Dataset entries:
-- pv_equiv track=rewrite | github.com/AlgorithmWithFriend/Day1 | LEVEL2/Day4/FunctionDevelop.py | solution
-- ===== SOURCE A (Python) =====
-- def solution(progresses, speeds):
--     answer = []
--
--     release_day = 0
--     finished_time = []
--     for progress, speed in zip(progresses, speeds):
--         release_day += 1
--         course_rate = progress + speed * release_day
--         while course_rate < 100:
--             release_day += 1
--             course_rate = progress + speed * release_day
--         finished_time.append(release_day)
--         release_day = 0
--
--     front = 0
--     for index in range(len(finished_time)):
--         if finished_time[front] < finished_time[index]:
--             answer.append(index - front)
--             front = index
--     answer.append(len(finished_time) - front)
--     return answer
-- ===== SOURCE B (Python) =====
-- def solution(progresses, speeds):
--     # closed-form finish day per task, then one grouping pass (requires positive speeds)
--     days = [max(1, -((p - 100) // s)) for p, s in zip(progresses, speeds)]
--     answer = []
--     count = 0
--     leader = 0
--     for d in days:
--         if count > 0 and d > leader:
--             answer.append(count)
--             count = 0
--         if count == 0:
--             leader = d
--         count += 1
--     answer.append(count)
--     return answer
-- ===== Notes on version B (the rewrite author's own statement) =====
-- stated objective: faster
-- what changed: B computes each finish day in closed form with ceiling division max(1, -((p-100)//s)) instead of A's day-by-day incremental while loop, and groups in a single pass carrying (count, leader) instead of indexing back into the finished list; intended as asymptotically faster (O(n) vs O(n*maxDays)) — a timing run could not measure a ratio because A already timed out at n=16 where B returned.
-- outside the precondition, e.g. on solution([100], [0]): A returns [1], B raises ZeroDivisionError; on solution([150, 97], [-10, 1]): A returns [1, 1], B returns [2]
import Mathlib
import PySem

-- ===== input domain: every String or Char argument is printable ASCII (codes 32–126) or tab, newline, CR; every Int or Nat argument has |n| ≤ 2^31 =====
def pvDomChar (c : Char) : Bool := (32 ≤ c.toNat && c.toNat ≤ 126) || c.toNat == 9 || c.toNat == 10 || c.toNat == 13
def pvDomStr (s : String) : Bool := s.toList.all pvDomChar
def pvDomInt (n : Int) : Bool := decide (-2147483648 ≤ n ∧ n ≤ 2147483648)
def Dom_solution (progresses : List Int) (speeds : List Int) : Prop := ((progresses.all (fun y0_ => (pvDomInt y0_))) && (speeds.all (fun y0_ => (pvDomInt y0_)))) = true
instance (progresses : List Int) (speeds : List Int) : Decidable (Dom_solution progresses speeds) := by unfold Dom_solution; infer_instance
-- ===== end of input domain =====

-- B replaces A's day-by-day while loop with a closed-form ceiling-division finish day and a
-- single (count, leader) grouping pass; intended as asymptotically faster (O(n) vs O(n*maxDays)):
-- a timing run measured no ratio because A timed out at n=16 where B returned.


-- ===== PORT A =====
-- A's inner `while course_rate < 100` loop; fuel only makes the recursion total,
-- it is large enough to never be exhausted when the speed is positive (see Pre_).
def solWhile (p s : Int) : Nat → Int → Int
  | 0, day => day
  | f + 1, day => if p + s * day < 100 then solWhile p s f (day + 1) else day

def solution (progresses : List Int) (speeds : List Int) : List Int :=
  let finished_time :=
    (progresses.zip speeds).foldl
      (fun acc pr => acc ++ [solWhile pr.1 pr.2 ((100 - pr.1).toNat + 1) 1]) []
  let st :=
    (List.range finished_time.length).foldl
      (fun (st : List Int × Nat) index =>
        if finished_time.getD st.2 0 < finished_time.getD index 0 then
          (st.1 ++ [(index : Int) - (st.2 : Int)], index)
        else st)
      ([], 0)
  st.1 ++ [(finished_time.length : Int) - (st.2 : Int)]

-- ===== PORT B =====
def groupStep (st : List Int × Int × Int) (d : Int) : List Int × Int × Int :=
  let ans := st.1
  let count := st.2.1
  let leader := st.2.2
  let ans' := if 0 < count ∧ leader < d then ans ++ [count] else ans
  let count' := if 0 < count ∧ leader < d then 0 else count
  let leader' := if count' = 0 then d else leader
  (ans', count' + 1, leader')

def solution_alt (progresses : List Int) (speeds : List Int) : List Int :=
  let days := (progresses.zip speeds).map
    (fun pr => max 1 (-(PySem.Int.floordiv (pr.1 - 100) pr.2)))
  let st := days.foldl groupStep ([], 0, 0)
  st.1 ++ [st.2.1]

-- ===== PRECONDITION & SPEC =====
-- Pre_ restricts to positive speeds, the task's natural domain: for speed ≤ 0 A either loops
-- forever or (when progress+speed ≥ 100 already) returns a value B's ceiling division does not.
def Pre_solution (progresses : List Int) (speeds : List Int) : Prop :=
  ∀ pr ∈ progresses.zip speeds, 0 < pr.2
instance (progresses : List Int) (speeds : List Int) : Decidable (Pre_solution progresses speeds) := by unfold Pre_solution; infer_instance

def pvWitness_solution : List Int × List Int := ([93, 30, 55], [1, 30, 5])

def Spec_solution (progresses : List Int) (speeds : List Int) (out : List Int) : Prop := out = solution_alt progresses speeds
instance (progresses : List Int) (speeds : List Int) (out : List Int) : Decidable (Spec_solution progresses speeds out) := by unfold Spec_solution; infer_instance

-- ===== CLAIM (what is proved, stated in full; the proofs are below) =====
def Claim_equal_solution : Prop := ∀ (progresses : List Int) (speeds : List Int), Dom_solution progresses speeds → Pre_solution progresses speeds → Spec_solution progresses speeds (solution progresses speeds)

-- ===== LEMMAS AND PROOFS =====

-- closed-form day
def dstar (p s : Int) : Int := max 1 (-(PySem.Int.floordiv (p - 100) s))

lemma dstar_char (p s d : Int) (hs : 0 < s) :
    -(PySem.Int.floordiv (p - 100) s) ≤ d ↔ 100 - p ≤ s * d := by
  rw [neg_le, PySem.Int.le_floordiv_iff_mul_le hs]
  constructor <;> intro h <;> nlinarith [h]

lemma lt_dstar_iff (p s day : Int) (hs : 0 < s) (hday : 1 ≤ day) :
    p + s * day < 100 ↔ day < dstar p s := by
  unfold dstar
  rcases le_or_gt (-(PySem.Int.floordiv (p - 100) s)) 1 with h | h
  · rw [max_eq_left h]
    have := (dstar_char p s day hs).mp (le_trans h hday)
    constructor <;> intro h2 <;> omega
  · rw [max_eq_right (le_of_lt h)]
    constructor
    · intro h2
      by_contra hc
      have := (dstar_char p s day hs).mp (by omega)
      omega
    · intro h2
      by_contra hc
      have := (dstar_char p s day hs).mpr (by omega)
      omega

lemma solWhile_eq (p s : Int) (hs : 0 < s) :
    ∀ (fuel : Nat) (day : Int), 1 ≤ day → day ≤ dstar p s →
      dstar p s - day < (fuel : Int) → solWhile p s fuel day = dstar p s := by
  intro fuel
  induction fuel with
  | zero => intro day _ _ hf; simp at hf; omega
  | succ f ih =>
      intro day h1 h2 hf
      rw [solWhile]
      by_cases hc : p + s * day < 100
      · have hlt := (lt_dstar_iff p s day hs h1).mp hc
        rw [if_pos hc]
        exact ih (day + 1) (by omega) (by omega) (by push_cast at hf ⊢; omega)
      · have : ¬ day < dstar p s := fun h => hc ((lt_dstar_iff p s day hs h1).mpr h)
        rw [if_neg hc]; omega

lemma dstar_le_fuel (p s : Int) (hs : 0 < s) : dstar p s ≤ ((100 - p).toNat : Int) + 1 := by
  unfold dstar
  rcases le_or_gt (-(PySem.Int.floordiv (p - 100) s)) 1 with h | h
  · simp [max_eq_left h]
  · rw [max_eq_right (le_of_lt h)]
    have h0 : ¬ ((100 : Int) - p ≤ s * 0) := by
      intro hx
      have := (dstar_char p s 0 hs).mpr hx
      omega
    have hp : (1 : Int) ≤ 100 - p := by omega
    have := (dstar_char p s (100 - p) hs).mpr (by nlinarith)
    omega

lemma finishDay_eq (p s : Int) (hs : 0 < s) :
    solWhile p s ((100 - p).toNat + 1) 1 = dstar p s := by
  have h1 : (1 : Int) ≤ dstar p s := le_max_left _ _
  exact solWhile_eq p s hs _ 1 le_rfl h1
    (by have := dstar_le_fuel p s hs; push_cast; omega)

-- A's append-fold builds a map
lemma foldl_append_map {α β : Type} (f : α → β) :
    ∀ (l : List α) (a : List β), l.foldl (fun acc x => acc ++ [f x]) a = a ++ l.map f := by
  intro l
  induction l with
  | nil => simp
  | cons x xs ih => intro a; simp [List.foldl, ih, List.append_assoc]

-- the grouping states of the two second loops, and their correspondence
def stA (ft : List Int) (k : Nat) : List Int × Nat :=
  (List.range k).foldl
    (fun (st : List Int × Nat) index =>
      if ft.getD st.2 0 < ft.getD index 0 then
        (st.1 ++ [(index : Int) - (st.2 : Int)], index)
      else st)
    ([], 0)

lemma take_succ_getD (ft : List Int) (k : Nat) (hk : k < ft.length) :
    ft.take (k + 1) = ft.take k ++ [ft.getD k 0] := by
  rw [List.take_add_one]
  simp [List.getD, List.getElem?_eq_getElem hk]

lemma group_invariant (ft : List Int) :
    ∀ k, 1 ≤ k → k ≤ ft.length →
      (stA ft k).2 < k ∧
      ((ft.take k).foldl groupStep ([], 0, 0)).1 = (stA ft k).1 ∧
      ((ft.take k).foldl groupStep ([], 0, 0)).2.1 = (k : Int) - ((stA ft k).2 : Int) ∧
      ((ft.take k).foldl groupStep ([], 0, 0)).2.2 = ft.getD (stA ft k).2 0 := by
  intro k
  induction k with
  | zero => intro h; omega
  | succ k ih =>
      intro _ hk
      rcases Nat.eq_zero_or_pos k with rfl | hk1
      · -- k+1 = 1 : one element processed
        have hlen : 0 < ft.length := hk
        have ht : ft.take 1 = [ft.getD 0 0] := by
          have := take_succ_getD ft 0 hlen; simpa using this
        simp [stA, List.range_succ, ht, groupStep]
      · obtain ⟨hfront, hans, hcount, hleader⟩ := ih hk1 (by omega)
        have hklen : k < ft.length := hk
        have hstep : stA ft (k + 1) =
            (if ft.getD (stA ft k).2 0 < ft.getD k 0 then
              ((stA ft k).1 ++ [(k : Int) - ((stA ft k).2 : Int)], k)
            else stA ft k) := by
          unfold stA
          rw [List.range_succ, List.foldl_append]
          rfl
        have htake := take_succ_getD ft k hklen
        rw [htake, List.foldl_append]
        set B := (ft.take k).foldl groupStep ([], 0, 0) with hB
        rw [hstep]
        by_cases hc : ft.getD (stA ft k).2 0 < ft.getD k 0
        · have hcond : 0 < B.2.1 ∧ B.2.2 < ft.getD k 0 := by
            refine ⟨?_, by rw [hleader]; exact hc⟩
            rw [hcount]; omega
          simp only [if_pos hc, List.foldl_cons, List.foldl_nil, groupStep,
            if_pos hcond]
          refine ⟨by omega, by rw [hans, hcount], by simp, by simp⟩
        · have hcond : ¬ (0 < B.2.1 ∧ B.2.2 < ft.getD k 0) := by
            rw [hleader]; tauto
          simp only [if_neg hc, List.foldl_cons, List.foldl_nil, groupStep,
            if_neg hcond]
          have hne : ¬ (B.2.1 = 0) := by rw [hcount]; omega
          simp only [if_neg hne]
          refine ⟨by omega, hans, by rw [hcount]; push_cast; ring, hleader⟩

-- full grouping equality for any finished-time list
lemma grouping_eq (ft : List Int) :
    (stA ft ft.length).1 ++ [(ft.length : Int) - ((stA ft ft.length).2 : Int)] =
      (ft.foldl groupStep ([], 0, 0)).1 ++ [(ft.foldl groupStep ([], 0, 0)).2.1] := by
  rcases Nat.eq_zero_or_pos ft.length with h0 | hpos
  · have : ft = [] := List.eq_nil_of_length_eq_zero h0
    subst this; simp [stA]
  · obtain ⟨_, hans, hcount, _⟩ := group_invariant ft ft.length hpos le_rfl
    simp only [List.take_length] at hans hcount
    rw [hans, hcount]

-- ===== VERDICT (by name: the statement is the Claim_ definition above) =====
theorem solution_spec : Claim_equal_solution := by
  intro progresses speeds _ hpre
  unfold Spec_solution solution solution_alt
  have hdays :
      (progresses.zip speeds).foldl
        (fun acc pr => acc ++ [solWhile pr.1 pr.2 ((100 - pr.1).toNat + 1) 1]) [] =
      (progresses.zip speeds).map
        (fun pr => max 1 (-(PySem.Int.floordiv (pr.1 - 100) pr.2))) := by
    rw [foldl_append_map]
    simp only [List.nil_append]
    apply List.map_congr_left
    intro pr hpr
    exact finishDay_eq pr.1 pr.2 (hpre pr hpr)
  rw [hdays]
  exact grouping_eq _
* * *
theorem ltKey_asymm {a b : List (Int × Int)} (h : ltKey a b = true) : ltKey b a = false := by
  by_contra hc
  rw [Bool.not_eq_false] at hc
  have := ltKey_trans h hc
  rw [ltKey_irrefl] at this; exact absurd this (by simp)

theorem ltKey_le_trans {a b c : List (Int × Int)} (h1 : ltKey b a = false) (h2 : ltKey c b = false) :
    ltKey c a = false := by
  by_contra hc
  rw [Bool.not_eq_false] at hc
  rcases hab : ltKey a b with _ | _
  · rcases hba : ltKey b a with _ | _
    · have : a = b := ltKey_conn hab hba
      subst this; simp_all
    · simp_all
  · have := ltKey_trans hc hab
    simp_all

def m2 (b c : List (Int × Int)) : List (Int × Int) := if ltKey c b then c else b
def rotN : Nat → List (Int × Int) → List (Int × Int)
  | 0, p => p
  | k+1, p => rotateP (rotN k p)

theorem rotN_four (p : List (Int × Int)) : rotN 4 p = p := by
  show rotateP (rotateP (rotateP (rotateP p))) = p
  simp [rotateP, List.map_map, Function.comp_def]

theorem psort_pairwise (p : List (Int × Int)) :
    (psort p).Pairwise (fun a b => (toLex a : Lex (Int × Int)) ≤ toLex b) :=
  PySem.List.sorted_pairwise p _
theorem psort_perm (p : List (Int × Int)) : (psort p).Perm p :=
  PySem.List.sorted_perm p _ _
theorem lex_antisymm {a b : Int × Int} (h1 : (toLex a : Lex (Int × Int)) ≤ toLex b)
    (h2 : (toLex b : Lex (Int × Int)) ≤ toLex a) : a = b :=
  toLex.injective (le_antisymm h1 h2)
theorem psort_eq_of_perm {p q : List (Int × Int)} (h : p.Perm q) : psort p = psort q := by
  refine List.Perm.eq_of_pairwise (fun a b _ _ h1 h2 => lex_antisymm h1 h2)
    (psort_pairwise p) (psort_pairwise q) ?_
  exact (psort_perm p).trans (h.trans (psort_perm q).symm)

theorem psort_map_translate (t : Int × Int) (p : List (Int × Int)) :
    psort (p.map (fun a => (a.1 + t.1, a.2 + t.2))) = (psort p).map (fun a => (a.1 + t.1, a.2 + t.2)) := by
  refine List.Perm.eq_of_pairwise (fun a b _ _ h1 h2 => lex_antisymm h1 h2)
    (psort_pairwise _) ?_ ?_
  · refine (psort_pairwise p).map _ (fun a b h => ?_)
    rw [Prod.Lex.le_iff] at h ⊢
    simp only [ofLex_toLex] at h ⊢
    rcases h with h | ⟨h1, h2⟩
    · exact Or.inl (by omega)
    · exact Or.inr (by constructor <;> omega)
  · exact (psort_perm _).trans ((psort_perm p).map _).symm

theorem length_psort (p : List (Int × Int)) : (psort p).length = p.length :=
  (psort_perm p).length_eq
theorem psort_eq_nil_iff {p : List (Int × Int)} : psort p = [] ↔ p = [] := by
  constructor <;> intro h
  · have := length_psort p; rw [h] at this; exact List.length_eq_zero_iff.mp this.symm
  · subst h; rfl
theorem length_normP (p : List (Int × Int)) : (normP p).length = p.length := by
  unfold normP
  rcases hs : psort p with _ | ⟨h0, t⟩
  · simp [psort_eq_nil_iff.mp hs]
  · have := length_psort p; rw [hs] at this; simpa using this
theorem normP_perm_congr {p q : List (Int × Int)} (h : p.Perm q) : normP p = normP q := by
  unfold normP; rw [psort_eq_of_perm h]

__WORK TO COMPLETE__
Look through the entries and return each line that has the word "refine" in it.

__WRITTEN SOLUTION__
            refine ⟨?_, by rw [hleader]; exact hc⟩
          refine ⟨by omega, by rw [hans, hcount], by simp, by simp⟩
          refine ⟨by omega, hans, by rw [hcount]; push_cast; ring, hleader⟩
  refine List.Perm.eq_of_pairwise (fun a b _ _ h1 h2 => lex_antisymm h1 h2)
  refine List.Perm.eq_of_pairwise (fun a b _ _ h1 h2 => lex_antisymm h1 h2)
  · refine (psort_pairwise p).map _ (fun a b h => ?_)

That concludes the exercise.